The Gatt Act of 1994 Changed the Rules for Some Properties
In 1994 the Gatt Act was signed into law. This restored the copyright to certain properties that had been originally published outside the U.S. but had been printed and sold in the U.S. as if they were public domain. There was a loophole in the copyright law that allowed for a publisher to physically print editions in the U.S. and not pay royalties to the author whose original work was published in another country like Great Britain.
In Christian publishing, the example was the bestselling Vine’s Expository Dictionary of New Testament Words. The copyright was restored to the estate called the W. E. Vine Copyright Ltd. in Bath, England, and thus a number of U.S. publishers had to discontinue their publication of that work (including Bethany House Publishers for whom I worked at the time). Shortly thereafter, Thomas Nelson Publishers acquired the U.S. license to be the exclusive publisher of that book. Nelson then added the Old Testament work of Merrill F. Unger and William White, Jr. to create the Vine’s Expository Dictionary of Old and New Testament Words, which is still in print.

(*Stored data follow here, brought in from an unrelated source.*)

theorem main_loop : ∀ (n : Nat) (s token : List Char) (parts : List String),
    s.length ≤ n → '.' ∉ token → '[' ∉ token →
    aLoop s token parts = bLoop (token ++ s) parts := by
  intro n
  induction n with
  | zero =>
    intro s token parts hlen hd hb
    have hs : s = [] := List.eq_nil_of_length_eq_zero (Nat.le_zero.mp hlen)
    subst hs
    simpa using loop_base token parts hd hb
  | succ m ih =>
    intro s token parts hlen hd hb
    cases s with
    | nil => simpa using loop_base token parts hd hb
    | cons c rest =>
      have hrest : rest.length ≤ m := by simp at hlen; omega
      by_cases hc : c = '.'
      · subst hc
        rw [aLoop]
        simp only [show (('.' : Char) = '.') = True from by simp, if_true]
        rw [flush_eq, ih rest [] _ (by simpa using hrest) (by simp) (by simp),
          List.nil_append, bLoop_dot hd hb]
      · by_cases hbr : c = '['
        · subst hbr
          rw [aLoop]
          have hsplit : splitLB (token ++ '[' :: rest) = (token, some rest) := by
            rw [splitLB_noLB hb]
            simp [splitLB]
          simp only [show (('[' : Char) = '.') = False from by simp,
            show (('[' : Char) = '[') = True from by simp, if_false, if_true]
          split
          · rename_i h1
            rw [bLoop_some_none (by rw [hsplit]) h1 parts]
            simp only [hsplit]
            rw [dotSplitF_noDot hd]
            exact flush_eq token parts
          · rename_i cont aft h1
            have hafter : aft.length ≤ m := le_of_lt (lt_of_lt_of_le (splitRB_some_length h1) hrest)
            rw [ih aft [] _ (by simpa using hafter) (by simp) (by simp), List.nil_append,
              bLoop_some_some (by rw [hsplit]) h1 parts]
            simp only [hsplit]
            rw [dotSplitF_noDot hd]
            try rw [flush_eq]
            try simp [List.append_assoc]
        · rw [aLoop]
          simp only [if_neg hc, if_neg hbr]
          have hd' : '.' ∉ token ++ [c] := by
            intro hm
            rcases List.mem_append.mp hm with hmem | hmem
            · exact hd hmem
            · exact hc (List.mem_singleton.mp hmem).symm
          have hb' : '[' ∉ token ++ [c] := by
            intro hm
            rcases List.mem_append.mp hm with hmem | hmem
            · exact hb hmem
            · exact hbr (List.mem_singleton.mp hmem).symm
          rw [ih rest (token ++ [c]) parts hrest hd' hb']
          simp [List.append_assoc]

-- ===== VERDICT (by name: the statement is the Claim_ definition above) =====
theorem json_path_to_pointer_py_spec : Claim_equal_json_path_to_pointer_py := by
  intro path _
  unfold Spec_json_path_to_pointer_py json_path_to_pointer_py json_path_to_pointer_py_alt
  by_cases h : path = "" ∨ path = "$"
  · simp [h]
  · simp only [h, if_false]
    have := main_loop (if PySem.Str.startswith path "$." then PySem.List.slice path.toList (some 2) none
      else path.toList.dropWhile (· = '$')).length
      (if PySem.Str.startswith path "$." then PySem.List.slice path.toList (some 2) none
      else path.toList.dropWhile (· = '$')) [] [] (le_refl _) (by simp) (by simp)
    simp only [List.nil_append] at this
    rw [this]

Other significant works that had their copyrights restored under the Gatt Act include:
- Works by J.R.R. Tolkien, including the Lord of the Rings trilogy. (It’s true! Here is an article that spells out the history of its publication and the resorted copyright issue. In January 2012 the Supreme court affirmed The Gatt Act provisions.)

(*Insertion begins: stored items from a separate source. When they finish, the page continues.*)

-- pv_equiv track=rewrite | github.com/bahmanab/AnalyzingRepeatDonors | src/analyze_repeat_donations.py | is_valid_dollar_amount
-- ===== SOURCE A (Python) =====
-- def is_valid_dollar_amount(string_dollar_amount):
--     """
--         Checks if string_dollar_amount is a valid dollar amount.
--         Acceptable examples 1232.10, 1232.1, and 1232. It should have a maximum precision 14 and maximum scale 2.
--         Assumes string_dollar_amount is already stripped from beginning and ending white space characters.
--     :param string_dollar_amount: a string that if correct should represent a dollar amount
--     :return: True if string_dollar_amount is representing a valid dollar amount with scale 2 and precision 14.
--     """
--     if string_dollar_amount in ['', '.']:
--         return False
--
--     amt_list = string_dollar_amount.split('.')
--     # there should be 1 or 2 string of digits on the sides of '.' for a valid dollar amount
--     if len(amt_list) not in [1, 2]:
--         return False
--
--     # both side of decimal point has only digits or at most one side can be empty
--     if all((c.isdigit() or c == '') for c in amt_list):
--         if len(amt_list) == 2:
--             if len(amt_list[1]) <= 2 and len(amt_list[0]) + len(amt_list[1]) <= 14:
--                 return True
--         else:   # len(amt_list) equals 1
--             if len(amt_list[0]) <= 14:
--                 return True
--     return False
-- ===== SOURCE B (Python) =====
-- def is_valid_dollar_amount(string_dollar_amount):
--     if string_dollar_amount in ('', '.'):
--         return False
--     dots = 0
--     before = 0
--     after = 0
--     for c in string_dollar_amount:
--         if c == '.':
--             dots += 1
--             if dots > 1:
--                 return False
--         elif c.isdigit():
--             if dots == 0:
--                 before += 1
--             else:
--                 after += 1
--         else:
--             return False
--     if dots == 0:
--         return before <= 14
--     return after <= 2 and before + after <= 14
-- ===== Notes on version B (the rewrite author's own statement) =====
-- stated objective: simpler
-- what changed: Replaced the split-on-dot plus all() pass over the parts with a single character scan that keeps running counters of dots and of digits before/after the dot, rejecting early on a bad character or a second dot.
import Mathlib
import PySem

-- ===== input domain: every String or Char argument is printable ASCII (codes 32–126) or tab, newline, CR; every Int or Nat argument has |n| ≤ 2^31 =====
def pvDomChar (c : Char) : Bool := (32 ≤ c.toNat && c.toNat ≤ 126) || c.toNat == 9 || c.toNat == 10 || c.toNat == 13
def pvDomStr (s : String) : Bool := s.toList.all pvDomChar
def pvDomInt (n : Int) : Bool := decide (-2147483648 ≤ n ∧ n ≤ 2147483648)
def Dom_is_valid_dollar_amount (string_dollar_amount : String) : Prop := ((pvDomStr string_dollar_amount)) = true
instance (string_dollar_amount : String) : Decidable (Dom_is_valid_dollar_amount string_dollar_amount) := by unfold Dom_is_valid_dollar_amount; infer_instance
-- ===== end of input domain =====

-- B replaces split('.')+all() with a single character scan keeping running dot/digit counters (objective: simpler one-pass decomposition).

-- ===== PORT A =====
-- s.split('.') is ported as PySem.Chars.splitOn on the code points (sep ≠ ""); parts stay List Char,
-- '' is [], part.isdigit() is Chars.strIsdigit, len is List.length — exact on all inputs.
def is_valid_dollar_amount (string_dollar_amount : String) : Bool :=
  if string_dollar_amount == "" || string_dollar_amount == "." then false
  else
    let amt_list := PySem.Chars.splitOn string_dollar_amount.toList ['.']
    if !(amt_list.length == 1 || amt_list.length == 2) then false
    else if amt_list.all (fun c => PySem.Chars.strIsdigit c || c == []) then
      if amt_list.length == 2 then
        if (amt_list.getD 1 []).length ≤ 2 && (amt_list.getD 0 []).length + (amt_list.getD 1 []).length ≤ 14
        then true else false
      else
        if (amt_list.getD 0 []).length ≤ 14 then true else false
    else false

-- ===== PORT B =====
-- the for-loop of Source B: early 'return False' is the none state; state = (dots, before, after)
def pvScan : List Char → Nat → Nat → Nat → Option (Nat × Nat × Nat)
  | [], dots, before, after => some (dots, before, after)
  | c :: rest, dots, before, after =>
    if c == '.' then
      if dots + 1 > 1 then none else pvScan rest (dots + 1) before after
    else if PySem.Chars.isdigit c then
      if dots == 0 then pvScan rest dots (before + 1) after
      else pvScan rest dots before (after + 1)
    else none

def is_valid_dollar_amount_alt (string_dollar_amount : String) : Bool :=
  if string_dollar_amount == "" || string_dollar_amount == "." then false
  else
    match pvScan string_dollar_amount.toList 0 0 0 with
    | none => false
    | some (dots, before, after) =>
      if dots == 0 then before ≤ 14 else after ≤ 2 && before + after ≤ 14

-- ===== PRECONDITION & SPEC =====
def Spec_is_valid_dollar_amount (string_dollar_amount : String) (out : Bool) : Prop := out = is_valid_dollar_amount_alt string_dollar_amount
instance (string_dollar_amount : String) (out : Bool) : Decidable (Spec_is_valid_dollar_amount string_dollar_amount out) := by unfold Spec_is_valid_dollar_amount; infer_instance

-- ===== CLAIM (what is proved, stated in full; the proofs are below) =====
def Claim_equal_is_valid_dollar_amount : Prop := ∀ (string_dollar_amount : String), Dom_is_valid_dollar_amount string_dollar_amount → Spec_is_valid_dollar_amount string_dollar_amount (is_valid_dollar_amount string_dollar_amount)

-- ===== LEMMAS AND PROOFS =====

theorem go_nodot (fuel : Nat) (l cur : List Char) (acc : List (List Char))
    (h : '.' ∉ l) :
    PySem.Chars.splitOn.go ['.'] fuel l cur acc = acc.reverse ++ [cur.reverse ++ l] := by
  induction fuel generalizing l cur acc with
  | zero => simp [PySem.Chars.splitOn.go]
  | succ n ih =>
    cases l with
    | nil => simp [PySem.Chars.splitOn.go]
    | cons c rest =>
      have hc : c ≠ '.' := fun hh => h (hh ▸ List.mem_cons_self ..)
      have hr : '.' ∉ rest := fun hh => h (List.mem_cons_of_mem _ hh)
      simp [PySem.Chars.splitOn.go, List.isPrefixOf, Ne.symm hc, ih rest (c :: cur) acc hr]

theorem go_pre (a : List Char) (ha : '.' ∉ a) (fuel : Nat) (b cur : List Char) (acc : List (List Char)) :
    PySem.Chars.splitOn.go ['.'] (a.length + 1 + fuel) (a ++ '.' :: b) cur acc
      = PySem.Chars.splitOn.go ['.'] fuel b [] ((cur.reverse ++ a) :: acc) := by
  induction a generalizing cur with
  | nil =>
    have h1 : ([] : List Char).length + 1 + fuel = fuel + 1 := by simp; omega
    rw [h1]
    simp [PySem.Chars.splitOn.go, List.isPrefixOf]
  | cons c a' ih =>
    have ha' : '.' ∉ a' := fun hh => ha (List.mem_cons_of_mem _ hh)
    have hc : c ≠ '.' := fun hh => ha (hh ▸ List.mem_cons_self ..)
    have h1 : (c :: a').length + 1 + fuel = (a'.length + 1 + fuel) + 1 := by simp; omega
    rw [h1]
    simp only [List.cons_append, PySem.Chars.splitOn.go]
    rw [if_neg (by simp [List.isPrefixOf, Ne.symm hc])]
    rw [ih ha' (c :: cur)]
    simp

theorem go_len (fuel : Nat) (l cur : List Char) (acc : List (List Char)) :
    acc.length + 1 ≤ (PySem.Chars.splitOn.go ['.'] fuel l cur acc).length := by
  induction fuel generalizing l cur acc with
  | zero => simp [PySem.Chars.splitOn.go]
  | succ n ih =>
    cases l with
    | nil => simp [PySem.Chars.splitOn.go]
    | cons c rest =>
      simp only [PySem.Chars.splitOn.go]
      split
      · exact le_trans (by simp) (ih _ _ _)
      · exact ih rest (c :: cur) acc

theorem splitOn_nodot (cs : List Char) (h : '.' ∉ cs) :
    PySem.Chars.splitOn cs ['.'] = [cs] := by
  simp [PySem.Chars.splitOn, go_nodot _ _ _ _ h]

theorem splitOn_onedot (a b : List Char) (ha : '.' ∉ a) (hb : '.' ∉ b) :
    PySem.Chars.splitOn (a ++ '.' :: b) ['.'] = [a, b] := by
  have hl : (a ++ '.' :: b).length + 1 = a.length + 1 + (b.length + 1) := by simp; omega
  simp only [PySem.Chars.splitOn, hl, go_pre a ha, go_nodot _ _ _ _ hb]
  simp

theorem splitOn_twodots (a a2 b2 : List Char) (ha : '.' ∉ a) (ha2 : '.' ∉ a2) :
    3 ≤ (PySem.Chars.splitOn (a ++ '.' :: (a2 ++ '.' :: b2)) ['.']).length := by
  have hl : (a ++ '.' :: (a2 ++ '.' :: b2)).length + 1
      = a.length + 1 + (a2.length + 1 + (b2.length + 1)) := by simp; omega
  simp only [PySem.Chars.splitOn, hl, go_pre a ha, go_pre a2 ha2, List.reverse_nil,
    List.nil_append]
  have h := go_len (b2.length + 1) b2 [] [a2, a]
  simp only [List.length_cons, List.length_nil] at h
  omega

theorem scan_append (xs ys : List Char) (d b a : Nat) :
    pvScan (xs ++ ys) d b a
      = (pvScan xs d b a).bind (fun s => pvScan ys s.1 s.2.1 s.2.2) := by
  induction xs generalizing d b a with
  | nil => simp [pvScan]
  | cons c rest ih =>
    simp only [List.cons_append, pvScan]
    split_ifs <;> simp [ih]

theorem scan_nodot0 (xs : List Char) (h : '.' ∉ xs) (b : Nat) :
    pvScan xs 0 b 0
      = if xs.all PySem.Chars.isdigit then some (0, b + xs.length, 0) else none := by
  induction xs generalizing b with
  | nil => simp [pvScan]
  | cons c rest ih =>
    have hc : c ≠ '.' := fun hh => h (hh ▸ List.mem_cons_self ..)
    have hr : '.' ∉ rest := fun hh => h (List.mem_cons_of_mem _ hh)
    by_cases hd : PySem.Chars.isdigit c
    · have hstep : pvScan (c :: rest) 0 b 0 = pvScan rest 0 (b + 1) 0 := by
        simp [pvScan, hc, hd]
      rw [hstep, ih hr]
      by_cases hall : rest.all PySem.Chars.isdigit
      · simp [hall, hd]; omega
      · simp [hall, hd]
    · simp [pvScan, hc, hd]

theorem scan_nodot1 (xs : List Char) (h : '.' ∉ xs) (b a : Nat) :
    pvScan xs 1 b a
      = if xs.all PySem.Chars.isdigit then some (1, b, a + xs.length) else none := by
  induction xs generalizing a with
  | nil => simp [pvScan]
  | cons c rest ih =>
    have hc : c ≠ '.' := fun hh => h (hh ▸ List.mem_cons_self ..)
    have hr : '.' ∉ rest := fun hh => h (List.mem_cons_of_mem _ hh)
    by_cases hd : PySem.Chars.isdigit c
    · have hstep : pvScan (c :: rest) 1 b a = pvScan rest 1 b (a + 1) := by
        simp [pvScan, hc, hd]
      rw [hstep, ih hr]
      by_cases hall : rest.all PySem.Chars.isdigit
      · simp [hall, hd]; omega
      · simp [hall, hd]
    · simp [pvScan, hc, hd]

theorem scan_dotted (xs : List Char) (h : '.' ∈ xs) (b a : Nat) :
    pvScan xs 1 b a = none := by
  induction xs generalizing b a with
  | nil => cases h
  | cons c rest ih =>
    by_cases hc : c = '.'
    · simp [pvScan, hc]
    · have hr : '.' ∈ rest := by
        cases List.mem_cons.mp h with
        | inl h1 => exact absurd h1.symm hc
        | inr h1 => exact h1
      by_cases hd : PySem.Chars.isdigit c
      · simp [pvScan, hc, hd, ih hr]
      · simp [pvScan, hc, hd]

theorem first_dot (cs : List Char) (h : '.' ∈ cs) :
    ∃ a b, cs = a ++ '.' :: b ∧ '.' ∉ a := by
  induction cs with
  | nil => cases h
  | cons c rest ih =>
    by_cases hc : c = '.'
    · exact ⟨[], rest, by simp [hc], by simp⟩
    · have hr : '.' ∈ rest := by
        cases List.mem_cons.mp h with
        | inl h1 => exact absurd h1.symm hc
        | inr h1 => exact h1
      rcases ih hr with ⟨a, b, hab, hna⟩
      exact ⟨c :: a, b, by simp [hab], by simp [Ne.symm hc, hna]⟩

theorem digitall_eq (x : List Char) :
    (PySem.Chars.strIsdigit x || x == []) = x.all PySem.Chars.isdigit := by
  cases x <;> simp [PySem.Chars.strIsdigit]

-- ===== VERDICT (by name: the statement is the Claim_ definition above) =====
theorem is_valid_dollar_amount_spec : Claim_equal_is_valid_dollar_amount := by
  intro s _
  unfold Spec_is_valid_dollar_amount is_valid_dollar_amount is_valid_dollar_amount_alt
  by_cases hg : (s == "" || s == ".") = true
  · simp [hg]
  · rw [if_neg hg, if_neg hg]
    by_cases hdot : '.' ∈ s.toList
    · rcases first_dot _ hdot with ⟨a, b, hab, hna⟩
      by_cases hdb : '.' ∈ b
      · -- at least three parts: both sides false
        rcases first_dot _ hdb with ⟨a2, b2, hab2, hna2⟩
        rw [hab, hab2]
        have h3 := splitOn_twodots a a2 b2 hna hna2
        rw [if_pos (by simp only [Bool.not_eq_eq_eq_not, Bool.not_true, Bool.or_eq_false_iff,
              beq_eq_false_iff_ne, ne_eq]; omega)]
        rw [scan_append, scan_nodot0 a hna 0]
        by_cases hall : a.all PySem.Chars.isdigit
        · simp only [hall, if_true, Option.bind_some]
          have hstep : pvScan ('.' :: (a2 ++ '.' :: b2)) 0 (0 + a.length) 0
              = pvScan (a2 ++ '.' :: b2) 1 (0 + a.length) 0 := by
            simp [pvScan]
          rw [hstep, scan_dotted _ (by simp) _ _]
        · rw [if_neg hall]
          rfl
      · -- exactly two parts
        rw [hab, splitOn_onedot a b hna hdb, scan_append, scan_nodot0 a hna 0]
        rw [if_neg (by simp)]
        by_cases hall : a.all PySem.Chars.isdigit
        · simp only [hall, if_true, Option.bind_some]
          have hstep : pvScan ('.' :: b) 0 (0 + a.length) 0
              = pvScan b 1 (0 + a.length) 0 := by simp [pvScan]
          rw [hstep, scan_nodot1 b hdb]
          by_cases hall2 : b.all PySem.Chars.isdigit
          · have hA : ([a, b].all fun c => PySem.Chars.strIsdigit c || c == []) = true := by
              simp only [List.all_cons, List.all_nil, digitall_eq, hall, hall2, Bool.and_self]
            rw [if_pos hA, if_pos (by simp), if_pos hall2]
            simp only [List.getD, List.getElem?_cons_zero, List.getElem?_cons_succ,
              Option.getD_some]
            simp only [beq_iff_eq, Nat.zero_add, if_neg (by omega : ¬ (1 : Nat) = 0)]
            split <;> simp_all
          · have hA : ([a, b].all fun c => PySem.Chars.strIsdigit c || c == []) = false := by
              simp only [List.all_cons, List.all_nil, Bool.and_true, digitall_eq, hall, hall2,
                Bool.true_and]
            rw [if_neg (by rw [hA]; simp), if_neg hall2]
        · have hA : ([a, b].all fun c => PySem.Chars.strIsdigit c || c == []) = false := by
            simp only [List.all_cons, List.all_nil, Bool.and_true, digitall_eq, hall,
              Bool.false_and]
          rw [if_neg (by rw [hA]; simp), if_neg hall]
          rfl
    · -- one part
      rw [splitOn_nodot _ hdot, scan_nodot0 _ hdot 0]
      rw [if_neg (by simp)]
      by_cases hall : s.toList.all PySem.Chars.isdigit
      · have hA : ([s.toList].all fun c => PySem.Chars.strIsdigit c || c == []) = true := by
          simp only [List.all_cons, List.all_nil, Bool.and_true, digitall_eq, hall]
        rw [if_pos hA, if_neg (by simp), if_pos hall]
        simp [List.getD]
      · have hne : s.toList ≠ [] := by
          intro h0
          rw [h0] at hall
          simp at hall
        have hA : ([s.toList].all fun c => PySem.Chars.strIsdigit c || c == []) = false := by
          simp only [List.all_cons, List.all_nil, Bool.and_true, digitall_eq, hall]
        rw [if_neg (by rw [hA]; simp), if_neg hall]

- Some works by Doris Lessing, including A Proper Marriage and Martha Quest. (She was awarded the Nobel Prize for Literature in 2007.)

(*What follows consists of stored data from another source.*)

-- pv_equiv track=rewrite | github.com/jmrCalvo/Python2 | third practice/module.py | problema3
-- ===== SOURCE A (Python) =====
-- def factors(n):
--     x=[]
--     while n>0:
--         aux=n % 10;
--         n=n//10
--         x.append(aux)
--     return x
--
-- def problema3(n):
--     lista=factors(n)
--     suma1=0
--     suma2=1
--     for elem in lista:
--         suma1=suma1+elem
--     for elem in lista:
--         suma2=suma2*elem
--
--     if suma1>suma2:
--         return True
--     else:
--         return False
-- ===== SOURCE B (Python) =====
-- def problema3(n):
--     s = 0
--     p = 1
--     while n > 0:
--         d = n % 10
--         s += d
--         p *= d
--         n //= 10
--     return s > p
-- ===== Notes on version B (the rewrite author's own statement) =====
-- stated objective: simpler
-- what changed: Replaced the helper that materialises the digit list plus two separate scans (sum loop, product loop) by a single while loop that maintains both running sum and product directly, no list and no helper.
import Mathlib
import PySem

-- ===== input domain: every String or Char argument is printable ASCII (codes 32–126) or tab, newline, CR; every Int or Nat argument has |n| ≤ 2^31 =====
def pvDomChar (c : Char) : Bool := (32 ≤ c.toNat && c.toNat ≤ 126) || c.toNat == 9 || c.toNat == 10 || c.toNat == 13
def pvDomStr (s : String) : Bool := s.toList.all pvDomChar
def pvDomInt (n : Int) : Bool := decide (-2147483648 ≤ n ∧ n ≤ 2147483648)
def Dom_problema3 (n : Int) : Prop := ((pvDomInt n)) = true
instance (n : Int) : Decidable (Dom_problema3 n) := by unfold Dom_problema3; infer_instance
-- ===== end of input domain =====

-- Header: B fuses A's digit-list construction and its two separate scans into one
-- while loop maintaining the running sum and product; objective: simpler.


-- ===== PORT A =====
-- while n>0: append n%10; n//=10   (accumulator = the list x, appended at the back)
def factorsLoop (x : List Int) (n : Int) : List Int :=
  if h : n > 0 then
    factorsLoop (x ++ [PySem.Int.mod n 10]) (PySem.Int.floordiv n 10)
  else x
termination_by n.toNat
decreasing_by
  have h10 : (0:Int) < 10 := by omega
  rw [PySem.Int.floordiv_eq_ediv_of_pos h10]
  omega

def factors (n : Int) : List Int := factorsLoop [] n

def problema3 (n : Int) : Bool :=
  let lista := factors n
  let suma1 := lista.foldl (fun acc elem => acc + elem) 0
  let suma2 := lista.foldl (fun acc elem => acc * elem) 1
  if suma1 > suma2 then true else false

-- ===== PORT B =====
-- single while loop over the digits, carrying (s, p)
def altLoop (s p n : Int) : Int × Int :=
  if h : n > 0 then
    altLoop (s + PySem.Int.mod n 10) (p * PySem.Int.mod n 10) (PySem.Int.floordiv n 10)
  else (s, p)
termination_by n.toNat
decreasing_by
  have h10 : (0:Int) < 10 := by omega
  rw [PySem.Int.floordiv_eq_ediv_of_pos h10]
  omega

def problema3_alt (n : Int) : Bool :=
  let sp := altLoop 0 1 n
  decide (sp.1 > sp.2)

-- ===== PRECONDITION & SPEC =====
def Spec_problema3 (n : Int) (out : Bool) : Prop := out = problema3_alt n
instance (n : Int) (out : Bool) : Decidable (Spec_problema3 n out) := by unfold Spec_problema3; infer_instance

-- ===== CLAIM (what is proved, stated in full; the proofs are below) =====
def Claim_equal_problema3 : Prop := ∀ (n : Int), Dom_problema3 n → Spec_problema3 n (problema3 n)

-- ===== LEMMAS AND PROOFS =====

-- A's list accumulator is just a prefix carried along
theorem factorsLoop_eq (x : List Int) (n : Int) :
    factorsLoop x n = x ++ factorsLoop [] n := by
  by_cases h : n > 0
  · have l1 : factorsLoop x n
        = factorsLoop (x ++ [PySem.Int.mod n 10]) (PySem.Int.floordiv n 10) := by
      rw [factorsLoop]; simp [h]
    have l2 : factorsLoop ([] : List Int) n
        = [PySem.Int.mod n 10] ++ factorsLoop [] (PySem.Int.floordiv n 10) := by
      conv_lhs => rw [factorsLoop]
      simp only [h, dite_true, List.nil_append]
      exact factorsLoop_eq [PySem.Int.mod n 10] (PySem.Int.floordiv n 10)
    rw [l1, factorsLoop_eq (x ++ [PySem.Int.mod n 10]) (PySem.Int.floordiv n 10), l2]
    simp
  · have l0 : factorsLoop ([] : List Int) n = [] := by rw [factorsLoop]; simp [h]
    rw [factorsLoop, l0]
    simp [h]
termination_by n.toNat
decreasing_by
  all_goals
    have h10 : (0:Int) < 10 := by omega
    rw [PySem.Int.floordiv_eq_ediv_of_pos h10]
    omega

-- B's fused loop computes the sum and product of A's digit list
theorem altLoop_eq (s p n : Int) :
    altLoop s p n =
      ((factors n).foldl (fun acc elem => acc + elem) s,
       (factors n).foldl (fun acc elem => acc * elem) p) := by
  induction s, p, n using altLoop.induct with
  | case1 s p n h ih =>
    rw [altLoop]
    simp only [h, dite_true]
    rw [ih]
    have : factors n = PySem.Int.mod n 10 :: factors (PySem.Int.floordiv n 10) := by
      rw [factors, factorsLoop]
      simp only [h, dite_true, List.nil_append]
      exact factorsLoop_eq _ _
    rw [this]
    simp
  | case2 s p n h =>
    rw [altLoop, factors, factorsLoop]
    simp [h]

theorem problema3_eq_alt (n : Int) : problema3 n = problema3_alt n := by
  simp only [problema3, problema3_alt, altLoop_eq]
  split_ifs with h <;> simp [h]

-- ===== VERDICT (by name: the statement is the Claim_ definition above) =====
theorem problema3_spec : Claim_equal_problema3 := by
  intro n _
  unfold Spec_problema3
  exact problema3_eq_alt n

- Three of Astrid Lindgren’s Pippi Longstocking books. (A fourth was not restored.)
- Several works by H.G. Wells, including A Short History of the World.
- Hundreds of paintings by Picasso, including Guernica and his portraits of Dora Maar and Gertrude Stein.
- Alfred Hitchcock’s movie The Man Who Knew Too Much (1934 version).
- Works by composers, such as Prokofiev’s “Peter and the Wolf,” Stravinsky’s “Soldier’s Tale,” Rachmaninoff’s “Symphonic Dances,” and Shostakovich’s “Tenth Symphony.”
Conclusion
This whole discussion may seem tedious and irrelevant, but it cuts to the heart of ownership of intellectual property and whether or not compensation should be required for particular uses. I see a number of eyes glaze over whenever I speak on these topics–until the light bulbs go off and the writers realize that they may be guilty of misuse of material in their work. In class situations, hands begin to pop up and specific questions are asked. There may come a day where this topic will roll onto your desk. At least you won’t be able to say, “No one ever told me about this!”
In one class of mine, a student said, “I’m a professor at a university, and I have to get permission to use quotes in my handouts. It’s a school policy as the university is afraid of running afoul of copyright usage.” Another student in that same class suddenly declared, “Then that means my entire book has to be rewritten!” They had a look of abject shock as they realized the position they were in.
(An earlier version of this article was posted in December 2012.)